EPIC FAIL!! And I can tell you why.. We did shitty job renaming the server. You can already see me going to edit (system config file = with sudo) hosts file, which is where system (and obviously docker of which the Rocket Pool node stack is being built) looks for name translations before asking DNS servers..
sudo mcedit /etc/hosts
Here we edit line with our public IP address so it contains only IP and our hostname.. like this:
F2, ESC, you know the drill..
[!] Note: Hey all, let’s restart terminal again! Trust me, do it..

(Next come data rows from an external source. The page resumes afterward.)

-- pv_equiv track=rewrite | github.com/buriy/django-beautils | commons/groupers.py | regroup
-- ===== SOURCE A (Python) =====
-- def regroup(pairs, size=1):
--     group_dict = {}
--     last = None
--     for item, value in pairs:
--         group = item[:-size]
--         if size == 1:
--             key = item[-1]
--         else:
--             key = item[-size:]
--         if last is None:
--             last = group
--         elif last != group:
--             yield last, group_dict
--             last = group
--             group_dict = {}
--         group_dict[key] = value
--     if group_dict:
--         yield last, group_dict
-- ===== SOURCE B (Python) =====
-- def regroup(pairs, size=1):
--     pairs = list(pairs)
--     n = len(pairs)
--     i = 0
--     while i < n:
--         prefix = pairs[i][0][:-size]
--         d = {}
--         while i < n and pairs[i][0][:-size] == prefix:
--             item, value = pairs[i]
--             d[item[-1] if size == 1 else item[-size:]] = value
--             i += 1
--         yield prefix, d
-- ===== Notes on version B (the rewrite author's own statement) =====
-- stated objective: idiomatic
-- what changed: Replaced A's flat state machine (pending prefix + dict with an explicit flush and a trailing 'if group_dict' guard) by a run-at-a-time loop: each iteration takes the next prefix and consumes its whole consecutive run into a fresh dict before yielding.
import Mathlib
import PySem

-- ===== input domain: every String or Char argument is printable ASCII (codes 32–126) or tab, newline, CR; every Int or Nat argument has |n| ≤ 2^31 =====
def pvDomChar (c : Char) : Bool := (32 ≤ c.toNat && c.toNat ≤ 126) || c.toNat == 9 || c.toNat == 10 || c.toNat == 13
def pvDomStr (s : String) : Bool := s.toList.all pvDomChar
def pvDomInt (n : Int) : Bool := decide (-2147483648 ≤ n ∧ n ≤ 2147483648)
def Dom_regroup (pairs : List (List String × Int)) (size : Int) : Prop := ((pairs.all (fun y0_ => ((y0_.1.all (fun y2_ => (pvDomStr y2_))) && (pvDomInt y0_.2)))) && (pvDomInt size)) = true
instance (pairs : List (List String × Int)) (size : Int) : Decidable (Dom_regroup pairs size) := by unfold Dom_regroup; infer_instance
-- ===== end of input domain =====

-- B replaces A's flat state machine (pending group + explicit flush) by consuming one whole
-- run of equal prefixes at a time (idiomatic; no speed claim). Both are generators; the
-- equivalence is about the yielded sequence of (prefix, dict) pairs.

-- ===== PORT A =====
-- group = item[:-size]  (shared by both ports: both Pythons compute exactly this slice)
def regroupPrefix (item : List String) (size : Int) : List String :=
  PySem.List.slice item none (some (-size))

-- key = item[-1] if size == 1 else item[-size:]
-- size ≠ 1: Python's key is a LIST, and dict assignment raises TypeError (excluded by Pre_);
-- size = 1 with item = []: item[-1] raises IndexError (excluded by Pre_). We return "" there.
def regroupKey (item : List String) (size : Int) : String :=
  if size == 1 then (PySem.List.pyGet? item (-1)).getD "" else ""

-- the for-loop with state (group_dict, last), plus the trailing 'if group_dict: yield'
def regroupGo (size : Int) : List (List String × Int) → PySem.Dict String Int →
    Option (List String) → List (List String × (List (String × Int)))
  | [], gd, last => if gd.items ≠ [] then [(last.getD [], gd.items)] else []
  | (item, value) :: rest, gd, last =>
    let group := regroupPrefix item size
    let key := regroupKey item size
    match last with
    | none => regroupGo size rest (gd.insert key value) (some group)
    | some l =>
      if l ≠ group then
        (l, gd.items) :: regroupGo size rest (PySem.Dict.empty.insert key value) (some group)
      else
        regroupGo size rest (gd.insert key value) (some group)

def regroup (pairs : List (List String × Int)) (size : Int) :
    List (List String × (List (String × Int))) :=
  regroupGo size pairs PySem.Dict.empty none

-- ===== PORT B =====
-- Source B: outer loop takes the prefix of the first remaining pair, the inner while-loop
-- consumes the whole run sharing that prefix into a fresh dict; here: takeWhile/dropWhile
-- split off the run, structural recursion on the rest.
def regroup_alt (pairs : List (List String × Int)) (size : Int) :
    List (List String × (List (String × Int))) :=
  match pairs with
  | [] => []
  | pv :: rest =>
    let pfx := regroupPrefix pv.1 size
    let run := pv :: rest.takeWhile (fun q => regroupPrefix q.1 size == pfx)
    let rest' := rest.dropWhile (fun q => regroupPrefix q.1 size == pfx)
    (pfx,
      (run.foldl (fun d q => d.insert (regroupKey q.1 size) q.2) PySem.Dict.empty).items)
      :: regroup_alt rest' size
termination_by pairs.length
decreasing_by
  simp only [List.length_cons]
  exact Nat.lt_succ_of_le (List.length_dropWhile_le _ _)

-- ===== PRECONDITION & SPEC =====
-- Pre_ excludes exactly the inputs where Python A raises: with nonempty pairs and size ≠ 1
-- the dict key item[-size:] is a list (TypeError), and with size = 1 an empty item makes
-- item[-1] raise IndexError. A returns on every other input, and all of those are admitted.
def Pre_regroup (pairs : List (List String × Int)) (size : Int) : Prop :=
  pairs = [] ∨ (size = 1 ∧ ∀ pv ∈ pairs, pv.1 ≠ [])
instance (pairs : List (List String × Int)) (size : Int) : Decidable (Pre_regroup pairs size) := by
  unfold Pre_regroup; infer_instance

def pvWitness_regroup : (List (List String × Int)) × Int :=
  ([(["a", "x"], 1), (["a", "y"], 2), (["b", "z"], 3)], 1)

def Spec_regroup (pairs : List (List String × Int)) (size : Int) (out : List (List String × (List (String × Int)))) : Prop := out = regroup_alt pairs size
instance (pairs : List (List String × Int)) (size : Int) (out : List (List String × (List (String × Int)))) : Decidable (Spec_regroup pairs size out) := by unfold Spec_regroup; infer_instance

-- ===== CLAIM (what is proved, stated in full; the proofs are below) =====
def Claim_equal_regroup : Prop := ∀ (pairs : List (List String × Int)) (size : Int), Dom_regroup pairs size → Pre_regroup pairs size → Spec_regroup pairs size (regroup pairs size)

-- ===== LEMMAS AND PROOFS =====

theorem regroup_alt_cons (pv : List String × Int) (rest : List (List String × Int)) (size : Int) :
    regroup_alt (pv :: rest) size =
      (regroupPrefix pv.1 size,
        ((pv :: rest.takeWhile (fun q => regroupPrefix q.1 size == regroupPrefix pv.1 size)).foldl
          (fun d q => d.insert (regroupKey q.1 size) q.2) PySem.Dict.empty).items)
        :: regroup_alt (rest.dropWhile
            (fun q => regroupPrefix q.1 size == regroupPrefix pv.1 size)) size := by
  rw [regroup_alt]

theorem insert_items_ne_nil (d : PySem.Dict String Int) (k : String) (v : Int) :
    (d.insert k v).items ≠ [] := by
  simp only [PySem.Dict.insert]
  split
  · next h =>
    simp only [ne_eq, List.map_eq_nil_iff]
    intro hnil
    rw [show d = PySem.Dict.mk d.items from rfl, hnil] at h
    simp [PySem.Dict.contains] at h
  · simp

-- A's state machine, once a group l with a nonempty pending dict gd is open, emits
-- (l, gd extended by the rest of l's run) and then behaves like B on what remains.
theorem regroupGo_run (size : Int) (rest : List (List String × Int))
    (l : List String) (gd : PySem.Dict String Int) (hgd : gd.items ≠ []) :
    regroupGo size rest gd (some l) =
      (l, ((rest.takeWhile (fun q => regroupPrefix q.1 size == l)).foldl
            (fun d q => d.insert (regroupKey q.1 size) q.2) gd).items)
        :: regroup_alt (rest.dropWhile (fun q => regroupPrefix q.1 size == l)) size := by
  induction rest generalizing l gd with
  | nil => simp [regroupGo, hgd, regroup_alt]
  | cons q rest ih =>
    obtain ⟨item, value⟩ := q
    by_cases hg : l = regroupPrefix item size
    · have hq : (fun q : List String × Int => regroupPrefix q.1 size == l) (item, value) = true := by
        simp [← hg]
      rw [show regroupGo size ((item, value) :: rest) gd (some l) =
            regroupGo size rest (gd.insert (regroupKey item size) value)
              (some (regroupPrefix item size)) by simp [regroupGo, hg]]
      rw [← hg, ih l _ (insert_items_ne_nil gd _ _)]
      simp [hq]
    · have hq : (fun q : List String × Int => regroupPrefix q.1 size == l) (item, value) = false := by
        simp; exact fun h => hg h.symm
      rw [show regroupGo size ((item, value) :: rest) gd (some l) =
            (l, gd.items) :: regroupGo size rest
              (PySem.Dict.empty.insert (regroupKey item size) value)
              (some (regroupPrefix item size)) by simp [regroupGo, hg]]
      rw [ih _ _ (insert_items_ne_nil _ _ _)]
      simp only [List.takeWhile_cons, List.dropWhile_cons, hq, if_neg Bool.false_ne_true,
        List.foldl_nil]
      rw [regroup_alt_cons]
      simp [List.foldl_cons]

-- ===== VERDICT (by name: the statement is the Claim_ definition above) =====
theorem regroup_spec : Claim_equal_regroup := by
  intro pairs size _ _
  unfold Spec_regroup regroup
  match pairs with
  | [] => rw [regroup_alt]; rfl
  | (item, value) :: rest =>
    rw [show regroupGo size ((item, value) :: rest) PySem.Dict.empty none =
          regroupGo size rest (PySem.Dict.empty.insert (regroupKey item size) value)
            (some (regroupPrefix item size)) from rfl]
    rw [regroupGo_run size rest _ _ (insert_items_ne_nil _ _ _)]
    rw [regroup_alt_cons]
    simp [List.foldl_cons]
-- pv_equiv track=rewrite | github.com/Migorithm/Algorithm | Algorithm(41)_bitconversion.py | solution
-- ===== SOURCE A (Python) =====
-- def solution(n,arr1,arr2):
--     bit = list(map(lambda x,y:bin(x|y)[2:] , arr1,arr2))
--     answer = []
--     for i in bit:
--         while len(i) != n :
--             i = '0' + i
--         str = i.replace('0',' ')
--         str2 = str.replace('1','#')
--         answer.append(str2)
--     return answer
-- ===== SOURCE B (Python) =====
-- def solution(n, arr1, arr2):
--     return [''.join('#' if (a | b) >> j & 1 else ' '
--                     for j in range(n - 1, -1, -1))
--             for a, b in zip(arr1, arr2)]
-- ===== Notes on version B (the rewrite author's own statement) =====
-- stated objective: idiomatic
-- what changed: B never forms a binary string at all: each row is rendered by direct bit masking, emitting '#' if (a|b)>>j&1 else ' ' for j = n-1..0, replacing A's bin()+slice string, its char-by-char '0'-padding while-loop and its two replace passes.
-- outside the precondition, e.g. on solution(4, [-5], [0]): A returns ['b# #'], B returns ['# ##']
import Mathlib
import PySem

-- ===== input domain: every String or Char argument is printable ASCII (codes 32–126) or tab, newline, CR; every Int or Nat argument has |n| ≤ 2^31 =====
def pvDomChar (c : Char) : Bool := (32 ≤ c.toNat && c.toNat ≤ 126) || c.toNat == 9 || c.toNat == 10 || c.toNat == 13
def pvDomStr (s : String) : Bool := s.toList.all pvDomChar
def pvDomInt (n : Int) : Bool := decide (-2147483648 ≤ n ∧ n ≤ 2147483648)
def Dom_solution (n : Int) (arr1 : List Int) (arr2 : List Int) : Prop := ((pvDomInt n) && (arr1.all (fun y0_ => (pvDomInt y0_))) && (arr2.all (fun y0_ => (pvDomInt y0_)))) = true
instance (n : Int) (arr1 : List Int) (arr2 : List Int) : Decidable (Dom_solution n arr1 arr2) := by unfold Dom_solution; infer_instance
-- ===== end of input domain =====

-- B renders each row by direct bit masking ((a|b)>>j&1 for j = n-1..0) instead of A's
-- bin()-string, char-by-char '0'-padding while-loop and two replace passes.

-- ===== PORT A =====
-- Python's `while len(i) != n: i = '0' + i`; the `s.length < n` test is only a
-- termination guard — where Python diverges (length already > n, or n < 0) it never fires.
def padLoop (n : Int) (s : List Char) : List Char :=
  if (s.length : Int) = n then s
  else if (s.length : Int) < n then padLoop n ('0' :: s)
  else s
termination_by n.toNat - s.length
decreasing_by simp only [List.length_cons]; omega

-- str.replace with a one-character pattern and one-character replacement is exactly a
-- character-wise map (every occurrence is a single char, no overlap).
def replChar (old new : Char) (s : List Char) : List Char :=
  s.map (fun c => if c = old then new else c)

-- the body of A's for-loop: pad, replace '0'->' ', replace '1'->'#'
def rowA (n : Int) (i : List Char) : String :=
  let i' := padLoop n i
  let s1 := replChar '0' ' ' i'
  let s2 := replChar '1' '#' s1
  String.ofList s2

def solution (n : Int) (arr1 : List Int) (arr2 : List Int) : List String :=
  -- bit = list(map(lambda x,y: bin(x|y)[2:], arr1, arr2))  (map truncates to the shorter list)
  let bit := List.zipWith (fun x y => (PySem.Int.toBinChars0b (PySem.Int.bor x y)).drop 2) arr1 arr2
  bit.foldl (fun answer i => answer ++ [rowA n i]) []

-- ===== PORT B =====
-- [''.join('#' if (a|b) >> j & 1 else ' ' for j in range(n-1,-1,-1)) for a, b in zip(arr1, arr2)]
def solution_alt (n : Int) (arr1 : List Int) (arr2 : List Int) : List String :=
  (arr1.zip arr2).map (fun p =>
    String.ofList ((PySem.List.pyRange (n - 1) (-1) (-1)).map
      (fun j => if PySem.Int.band ((PySem.Int.bor p.1 p.2) >>> j.toNat) 1 = 1 then '#' else ' ')))

-- ===== PRECONDITION & SPEC =====
-- Pre_ admits exactly the zipped pairs on which A's `while len(i) != n` padding loop
-- terminates AND whose OR is nonnegative. The nonnegativity clause excludes inputs A still
-- returns on: for a negative OR, bin()'s '[2:]' slice leaves a literal 'b' and drops the
-- minus sign (e.g. ' b# #'), a corner value no map-rendering specifies, and B's
-- two's-complement bit rows there are an equally accidental choice.
def Pre_solution (n : Int) (arr1 : List Int) (arr2 : List Int) : Prop :=
  ∀ p ∈ arr1.zip arr2,
    1 ≤ n ∧ 0 ≤ PySem.Int.bor p.1 p.2 ∧
      PySem.Int.bitLength (PySem.Int.bor p.1 p.2) ≤ n.toNat
instance (n : Int) (arr1 : List Int) (arr2 : List Int) : Decidable (Pre_solution n arr1 arr2) := by
  unfold Pre_solution; infer_instance
def pvWitness_solution : Int × List Int × List Int := (2, [1, 2], [2])
def Spec_solution (n : Int) (arr1 : List Int) (arr2 : List Int) (out : List String) : Prop := out = solution_alt n arr1 arr2
instance (n : Int) (arr1 : List Int) (arr2 : List Int) (out : List String) : Decidable (Spec_solution n arr1 arr2 out) := by unfold Spec_solution; infer_instance

-- ===== CLAIM (what is proved, stated in full; the proofs are below) =====
def Claim_equal_solution : Prop := ∀ (n : Int) (arr1 : List Int) (arr2 : List Int), Dom_solution n arr1 arr2 → Pre_solution n arr1 arr2 → Spec_solution n arr1 arr2 (solution n arr1 arr2)

-- ===== LEMMAS AND PROOFS =====

theorem padLoop_eq (n : Int) (hn : 0 ≤ n) : ∀ (s : List Char), s.length ≤ n.toNat →
    padLoop n s = List.replicate (n.toNat - s.length) '0' ++ s := by
  intro s hs
  by_cases h : (s.length : Int) = n
  · rw [padLoop, if_pos h]
    have h0 : n.toNat - s.length = 0 := by omega
    simp [h0]
  · have hlt : (s.length : Int) < n := by omega
    rw [padLoop, if_neg h, if_pos hlt,
      padLoop_eq n hn ('0' :: s) (by simp only [List.length_cons]; omega)]
    have h1 : n.toNat - s.length = (n.toNat - ('0' :: s).length) + 1 := by
      simp only [List.length_cons]; omega
    rw [h1, List.replicate_succ', List.append_assoc]
    rfl
termination_by s => n.toNat - s.length
decreasing_by simp only [List.length_cons]; omega

-- the two replace passes compose into one character map
def trChar (c : Char) : Char :=
  if c = '0' then ' ' else if c = '1' then '#' else c

theorem repl_repl_eq_tr (t : List Char) :
    replChar '1' '#' (replChar '0' ' ' t) = t.map trChar := by
  simp only [replChar, List.map_map]
  apply List.map_congr_left
  intro c _
  by_cases h0 : c = '0' <;> by_cases h1 : c = '1' <;>
    simp [trChar, h0, h1, Function.comp]

-- ---- Nat.toDigits structural lemmas ----

theorem toDigitsCore_acc (b : Nat) : ∀ (f n : Nat) (acc : List Char),
    Nat.toDigitsCore b f n acc = Nat.toDigitsCore b f n [] ++ acc := by
  intro f
  induction f with
  | zero => intro n acc; simp [Nat.toDigitsCore]
  | succ f ih =>
    intro n acc
    simp only [Nat.toDigitsCore]
    by_cases h : n / b = 0
    · simp [h]
    · rw [if_neg h, if_neg h, ih (n / b) ((n % b).digitChar :: acc),
        ih (n / b) [(n % b).digitChar], List.append_assoc]
      rfl

theorem toDigitsCore_fuel : ∀ (n f f' : Nat), n < f → n < f' →
    Nat.toDigitsCore 2 f n [] = Nat.toDigitsCore 2 f' n [] := by
  intro n
  induction n using Nat.strong_induction_on with
  | _ n ih =>
    intro f f' hf hf'
    match f, f' with
    | f + 1, f' + 1 =>
      simp only [Nat.toDigitsCore]
      by_cases h : n / 2 = 0
      · simp [h]
      · rw [if_neg h, if_neg h, toDigitsCore_acc, toDigitsCore_acc 2 f',
          ih (n / 2) (by omega) f f' (by omega) (by omega)]

theorem toDigits_two_step (n : Nat) (h : 2 ≤ n) :
    Nat.toDigits 2 n = Nat.toDigits 2 (n / 2) ++ [(n % 2).digitChar] := by
  show Nat.toDigitsCore 2 (n + 1) n [] = Nat.toDigitsCore 2 (n / 2 + 1) (n / 2) [] ++ _
  rw [Nat.toDigitsCore]
  have h2 : n / 2 ≠ 0 := by omega
  rw [if_neg h2, toDigitsCore_acc, toDigitsCore_fuel (n / 2) n (n / 2 + 1) (by omega) (by omega)]

-- ---- the bit rows of B, as a function of Nat ----

def bits (m w : Nat) : List Char :=
  (List.range m).map (fun k => if (w >>> (m - 1 - k)) &&& 1 = 1 then '#' else ' ')

theorem bits_succ (m w : Nat) :
    bits (m + 1) w = bits m (w / 2) ++ [if w % 2 = 1 then '#' else ' '] := by
  unfold bits
  rw [List.range_succ, List.map_append]
  congr 1
  · apply List.map_congr_left
    intro k hk
    rw [List.mem_range] at hk
    have h1 : m + 1 - 1 - k = 1 + (m - 1 - k) := by omega
    rw [h1, Nat.shiftRight_add w 1 (m - 1 - k), Nat.shiftRight_one]
  · simp [Nat.and_one_is_mod]

-- main per-row lemma: bit rendering = pad + binary digits through trChar
theorem bits_eq (m : Nat) : ∀ (w : Nat), 1 ≤ m → w < 2 ^ m →
    bits m w = List.replicate (m - (Nat.toDigits 2 w).length) ' '
      ++ (Nat.toDigits 2 w).map trChar := by
  induction m with
  | zero => omega
  | succ m ih =>
    intro w _ hw
    by_cases hm : m = 0
    · subst hm
      interval_cases w <;> decide
    · have hm1 : 1 ≤ m := by omega
      rw [bits_succ]
      by_cases h2 : 2 ≤ w
      · have hdiv : w / 2 < 2 ^ m := by
          have := Nat.pow_succ 2 m ▸ hw; omega
        rw [ih (w / 2) hm1 hdiv, toDigits_two_step w h2]
        have hlen : (Nat.toDigits 2 (w / 2)).length ≤ m :=
          Nat.toDigits_length 2 (w / 2) m hm1 hdiv
        simp only [List.length_append, List.length_singleton, List.map_append,
          List.map_cons, List.map_nil, ← List.append_assoc]
        congr 2
        · congr 1; omega
        · have : w % 2 = 0 ∨ w % 2 = 1 := by omega
          rcases this with h | h <;> simp [h, trChar, Nat.digitChar]
      · -- w = 0 or 1 : high part is all zeros
        have hz : w / 2 = 0 := by omega
        have hd0 : Nat.toDigits 2 0 = ['0'] := by decide
        have hrep : List.replicate (m - 1) ' ' ++ [' '] = List.replicate m ' ' := by
          rw [← List.replicate_succ']
          congr 1
          omega
        rw [hz, ih 0 hm1 (Nat.two_pow_pos m), hd0]
        have hw01 : w = 0 ∨ w = 1 := by omega
        rcases hw01 with h | h <;> subst h
        · norm_num [trChar]
          rw [show ([' ', ' '] : List Char) = [' '] ++ [' '] from rfl,
            ← List.append_assoc, hrep]
        · rw [show Nat.toDigits 2 1 = ['1'] from by decide]
          norm_num [trChar]
          rw [show ([' ', '#'] : List Char) = [' '] ++ ['#'] from rfl,
            ← List.append_assoc, hrep]
          simp

-- per element: A's loop body equals B's bit-masked row
theorem row_eq (n : Int) (v : Int) (hn : 1 ≤ n) (hv : 0 ≤ v)
    (hb : PySem.Int.bitLength v ≤ n.toNat) :
    rowA n ((PySem.Int.toBinChars0b v).drop 2)
      = String.ofList ((PySem.List.pyRange (n - 1) (-1) (-1)).map
          (fun j => if PySem.Int.band (v >>> j.toNat) 1 = 1 then '#' else ' ')) := by
  have hnv : ¬ v < 0 := by omega
  have hslice : (PySem.Int.toBinChars0b v).drop 2 = Nat.toDigits 2 v.toNat := by
    simp [PySem.Int.toBinChars0b, hnv]
  have hpow : v.toNat < 2 ^ n.toNat := by
    have h1 := PySem.Int.lt_two_pow_bitLength v
    have h2 : (2:Nat) ^ PySem.Int.bitLength v ≤ 2 ^ n.toNat :=
      Nat.pow_le_pow_right (by omega) hb
    omega
  have hlen : (Nat.toDigits 2 v.toNat).length ≤ n.toNat :=
    Nat.toDigits_length 2 v.toNat n.toNat (by omega) hpow
  -- right side = bits n.toNat v.toNat
  have hR : (PySem.List.pyRange (n - 1) (-1) (-1)).map
        (fun j => if PySem.Int.band (v >>> j.toNat) 1 = 1 then '#' else ' ')
      = bits n.toNat v.toNat := by
    rw [PySem.List.pyRange_neg_one, List.map_map]
    unfold bits
    have hcnt : (n - 1 - (-1)).toNat = n.toNat := by omega
    rw [hcnt]
    apply List.map_congr_left
    intro k hk
    rw [List.mem_range] at hk
    have hj : (n - 1 - (k : Int)).toNat = n.toNat - 1 - k := by omega
    simp only [Function.comp, hj]
    have hv' : v = (v.toNat : Int) := by omega
    have hs : v >>> ((n.toNat - 1 - k : Nat) : Int) = ((v.toNat >>> (n.toNat - 1 - k) : Nat) : Int) := by
      rw [Int.shiftRight_natCast_right, hv']
      simp [Int.natCast_shiftRight]
    rw [hs, show (1 : Int) = ((1 : Nat) : Int) from rfl, PySem.Int.band_natCast]
    by_cases hbit : v.toNat >>> (n.toNat - 1 - k) &&& 1 = 1
    · simp [hbit]
    · rw [if_neg (by exact_mod_cast hbit), if_neg hbit]
  rw [hR, bits_eq n.toNat v.toNat (by omega) hpow]
  -- left side
  show String.ofList (replChar '1' '#' (replChar '0' ' ' (padLoop n (_)))) = _
  rw [hslice, padLoop_eq n (by omega) _ hlen]
  congr 1
  rw [← repl_repl_eq_tr]
  simp [replChar, List.map_append, List.map_replicate]

theorem foldl_append_map {α β : Type} (f : α → β) :
    ∀ (l : List α) (acc : List β),
      l.foldl (fun ans i => ans ++ [f i]) acc = acc ++ l.map f := by
  intro l
  induction l with
  | nil => simp
  | cons x tl ih => intro acc; simp [ih]

theorem solution_eq_aux (n : Int) :
    ∀ (arr1 arr2 : List Int), Pre_solution n arr1 arr2 →
      solution n arr1 arr2 = solution_alt n arr1 arr2 := by
  intro arr1
  induction arr1 with
  | nil => intro arr2 _; rfl
  | cons x t ih =>
    intro arr2 hpre
    cases arr2 with
    | nil => rfl
    | cons y t2 =>
      have hp := hpre (x, y) (by simp)
      have htail := ih t2 (fun p hp' => hpre p (by simp [List.zip_cons_cons]; right; exact hp'))
      simp only [solution, solution_alt, foldl_append_map, List.nil_append] at *
      simp only [List.zipWith_cons_cons, List.zip_cons_cons, List.map_cons]
      rw [row_eq n (PySem.Int.bor x y) hp.1 hp.2.1 hp.2.2, htail]

-- ===== VERDICT (by name: the statement is the Claim_ definition above) =====
theorem solution_spec : Claim_equal_solution := by
  intro n arr1 arr2 _ hpre
  unfold Spec_solution
  exact solution_eq_aux n arr1 arr2 hpre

And now, fingers crossed..
rocketpool service start
OMG, OMG, it’s happening.. !!
These green dones mean it runs! You can check with following commands:
rocketpool service status
for running services..
rocketpool service stats
here we see system resources; we quit with Ctrl+C..
rocketpool service logs eth1
rocketpool service logs eth2
..to see logs from eth1 and eth2 clients.. meaning sync status.. Ctrl+C to quit again..
rocketpool service logs
..for merged log from all components of RP stack.
You can see ETH2 is going to take some hours.. or days.. So we have time :). In next chapters we’ll look how to finish node setup step by step and how should it look like on screen; we’ll monitor server resources, secure it a bit and later I’ll try to add manual for people who want to try node on some old hardware (so they’ll have to install and configure Debian themselves, Contabo won’t do that for them).